One thing to note about the above is that in order to pull total in to the Calculate closure we had to have Calculate hold a reference to it7. Local structures like Calculate can refer to local variables in the enclosing function but only if they are static. Now we probably don't want to go declaring total static since that will lead to reentrancy problems. This is unfortunate, if we didn't have this static only restriction then Calculate would be much more compact. We can use bind to build the closure though and make things a bit more compact8:

int sum(const std::vector<int>& values)
{   
    int total = 0;

    struct Calculate
{
    static void run(int& total_, int v)
    {
    total_ += v;
        }           
}

std::for_each(values.begin(), values.end(), 
              boost::bind(Calculate::run, boost::ref(total), _1));

return total;
}

While this makes things a bit more compact the difference when you're binding more variables is much more dramatic. If we could make local function definitions the change in size would be slightly better still. If we didn't have the refer only to static local variables restriction it would be even better.

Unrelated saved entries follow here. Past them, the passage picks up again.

-- pv_equiv track=rewrite | github.com/Arsen1302/Code-copy-detector | TestData/solutions/problem_1209_5.py | solution_1209_5
-- ===== SOURCE A (Python) =====
-- from typing import List
--
-- def solution_1209_5(x: int, y: int, points: List[List[int]]) -> int:
--     ind = -1
--     man = -1
--     for i in points:
--         if i[0] == x or i[1] == y:
--             if man == -1 or (abs(i[0] - x) + abs(i[1] - y)) < man:
--                 man = abs(i[0] - x) + abs(i[1] - y)
--                 ind = points.index(i)
--     return ind
-- ===== SOURCE B (Python) =====
-- from typing import List
--
-- def solution_1209_5(x: int, y: int, points: List[List[int]]) -> int:
--     def onaxis(p):
--         return p[0] == x or p[1] == y
--     def dist(p):
--         return abs(p[0] - x) + abs(p[1] - y)
--     if not any(onaxis(p) for p in points):
--         return -1
--     d = min(dist(p) for p in points if onaxis(p))
--     return next(i for i, p in enumerate(points) if onaxis(p) and dist(p) == d)
-- ===== Notes on version B (the rewrite author's own statement) =====
-- stated objective: alternative
-- what changed: A threads a running (man, ind) state through one loop and re-scans the list with points.index on every update; B is staged: an any() pass for the empty case, a min() reduction over the axis-aligned distances alone, then a search for the first index achieving that minimal distance, which reproduces A's strict-< first-occurrence rule (also under duplicate points, where A's .index re-scan returns the first duplicate's index).
import Mathlib
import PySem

So we can get pretty close to closures and local function definitions in C++ without having them built into the language. Obviously you have to be careful to keep your local function definitions short in order to maintain readability. While it's nice to have a short block of code that you're passing into a function defined right where you pass it in, once the code gets too long it will start obscuring the enclosing functions flow and really belongs off on its own. But even if the block of code in question is defined outside of your function you can still close over it with bind.

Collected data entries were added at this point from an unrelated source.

-- the main loops in lockstep
theorem main_sim (target : Int) (numbers : List Int) :
    ∀ (fuel i : Nat) (order : List Int) (visited : PySem.Set Int) (qA : List (Int × List Int)),
      order.drop i = qA.map Prod.fst →
      (∃ rest, order = 0 :: rest ∧ ∀ x ∈ rest, x ∈ visited) →
      (∀ u ∈ order.take i, Closed target numbers visited u) →
      (∀ e ∈ qA, EntryInv target numbers order visited e) →
      searchGoA target numbers fuel qA visited =
        (match p1Go target numbers fuel i order visited with
         | (none, _) => (-1, [])
         | (some (curr, n), order') =>
           match walkB numbers order' (order'.length + 1) curr [n] with
           | none => (-1, [])
           | some moves => ((moves.reverse.length : Int), moves.reverse)) := by
  intro fuel
  induction fuel with
  | zero => intro i order visited qA _ _ _ _; simp [searchGoA, p1Go]
  | succ k ih =>
    intro i order visited qA hdrop hhead hclosed hinv
    match qA with
    | [] =>
      have hnil : order.drop i = [] := by simpa using hdrop
      have hnone : order[i]? = none := by
        rw [List.getElem?_eq_none_iff]
        have := List.drop_eq_nil_iff.mp hnil
        omega
      simp [searchGoA, p1Go, hnone]
    | (curr, p) :: restQ =>
      have hdc : order.drop i = curr :: restQ.map Prod.fst := by simpa using hdrop
      have hcur : order[i]? = some curr := by
        have h0 : (order.drop i)[0]? = some curr := by rw [hdc]; rfl
        rw [List.getElem?_drop] at h0; simpa using h0
      obtain ⟨hilt, -⟩ := List.getElem?_eq_some_iff.mp hcur
      have hdrop1 : order.drop (i + 1) = restQ.map Prod.fst := by
        rw [← List.tail_drop, hdc]; rfl
      rw [searchGoA, p1Go, hcur]
      rcases hinv (curr, p) (by simp) with hGc | hCl
      · -- reconstructible entry
        have hmain := inner_good target curr numbers p numbers [] order visited restQ i
          (by simp) hcur (by simp) hclosed hhead hGc
        cases hres : p1Inner target curr numbers order visited with
        | mk o rp =>
          rw [hres] at hmain
          obtain ⟨order', visited'⟩ := rp
          cases o with
          | some n =>
            obtain ⟨h1, ext, h2⟩ := hmain
            simp only [h1, hres]
            obtain ⟨rest0, hrest0, -⟩ := hhead
            have hord0 : order' = 0 :: (rest0 ++ ext) := by rw [h2, hrest0]; rfl
            have hGc' : GoodRev numbers order' curr p.reverse := by
              rw [h2]; exact goodRev_append _ _ _ _ _ hGc
            have h0idx : order'.idxOf (0 : Int) = 0 := by rw [hord0]; simp
            have hmem : curr ∈ order' := by
              rw [h2]
              exact List.mem_append_left _ (List.mem_of_getElem? hcur)
            have hwb := walkB_of_goodRev numbers order' h0idx p.reverse curr hGc' [n]
              (order'.length + 1) (by have := List.idxOf_lt_length_of_mem hmem; omega)
            rw [hwb]
            simp
          | none =>
            obtain ⟨news, h1, h2, h3, h4, h5, h6⟩ := hmain
            simp only [h1, hres]
            apply ih (i + 1) order' visited' (restQ ++ news)
            · rw [h2, List.drop_append_of_le_length (by omega), hdrop1]
              simp
            · obtain ⟨rest0, hrest0, hrv0⟩ := hhead
              refine ⟨rest0 ++ news.map Prod.fst, by rw [h2, hrest0]; rfl, ?_⟩
              intro x hx
              rcases List.mem_append.mp hx with hx | hx
              · exact h3 _ (hrv0 x hx)
              · obtain ⟨e, he, hex⟩ := List.mem_map.mp hx
                exact hex ▸ h4 e he
            · intro u hu
              rw [h2, List.take_append_of_le_length (by omega), List.take_add_one] at hu
              rcases List.mem_append.mp hu with hu | hu
              · exact closed_mono h3 (hclosed u hu)
              · rw [hcur] at hu; simp at hu; subst hu
                exact h5
            · intro e he
              rcases List.mem_append.mp he with he | he
              · have := hinv e (List.mem_cons_of_mem _ he)
                rw [h2]; exact entryInv_mono h3 this
              · rcases h6 e he with hE | hE
                · exact hE
                · exact .inr (hE ▸ h5)
      · -- already-settled entry: the inner loop is a no-op
        obtain ⟨hi1, hi2⟩ := inner_closed target curr p numbers order visited restQ
          (fun m hm => ⟨(hCl m hm).1, (hCl m hm).2⟩)
        simp only [hi1, hi2]
        apply ih (i + 1) order visited restQ hdrop1 hhead
        · intro u hu
          rw [List.take_add_one] at hu
          rcases List.mem_append.mp hu with hu | hu
          · exact hclosed u hu
          · rw [hcur] at hu; simp at hu; subst hu
            exact hCl
        · exact fun e he => hinv e (List.mem_cons_of_mem _ he)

  1. I realize this is a really contrived example and that there are much better ways to sum a sequence (std::accumulate comes to mind). But this example is a simple illustration of a technique that is useful when combined with the poor man's lambda that I talk about later.
  2. Note that we can't return the bind expression directly because the type of boost::bind(sum, boost::ref(lastVal), _1)) is some hideous thing that the documentation calls various variations on unspecified. Instead we need to capture the bind expression in a boost::function<void(int)> and return that.
  3. You might be debating the usefulness of this construct and you'd be right. In this case it's not so useful to create a bind the binds to a local variable and is returned from the function where that local variable exists. But we could instead bind to a member variable in an object and register that bind object as a callback somewhere. This is useful but puts you on dangerous ground where we need the object that contains the bound member variable to outlast the callback registration.
  4. One could address this by cluttering up the code with boost::shared_ptr's but that can quickly get messy. I've heard that the C++ standardization committee is talking about adding closures to the language but for the life of me I can't figure out how that's going to work without garbage collection. Maybe they're only talking about adding closures to Managed C++.
  5. Visual C++ * with the service pack at the time of this writing.
  6. Yep, you can make structure definitions within a function definition. I didn't know about this until a few months ago and it has made my life a lot easier. One thing to note is that you cannot have static members in a local structure so their usefulness can be somewhat curtailed in some situations. You also can't use templates at all in the local structure.
  7. The underscore on the end of total_ is only there to make explicit that the constructor parameter is different from the total local variable. The constructor parameter could just as well have been called total since nothing in Calculate can refer to the local variable total.
  8. Note that if you're using VC++ 2005 without the service pack a compiler bug could prevent this code from compiling.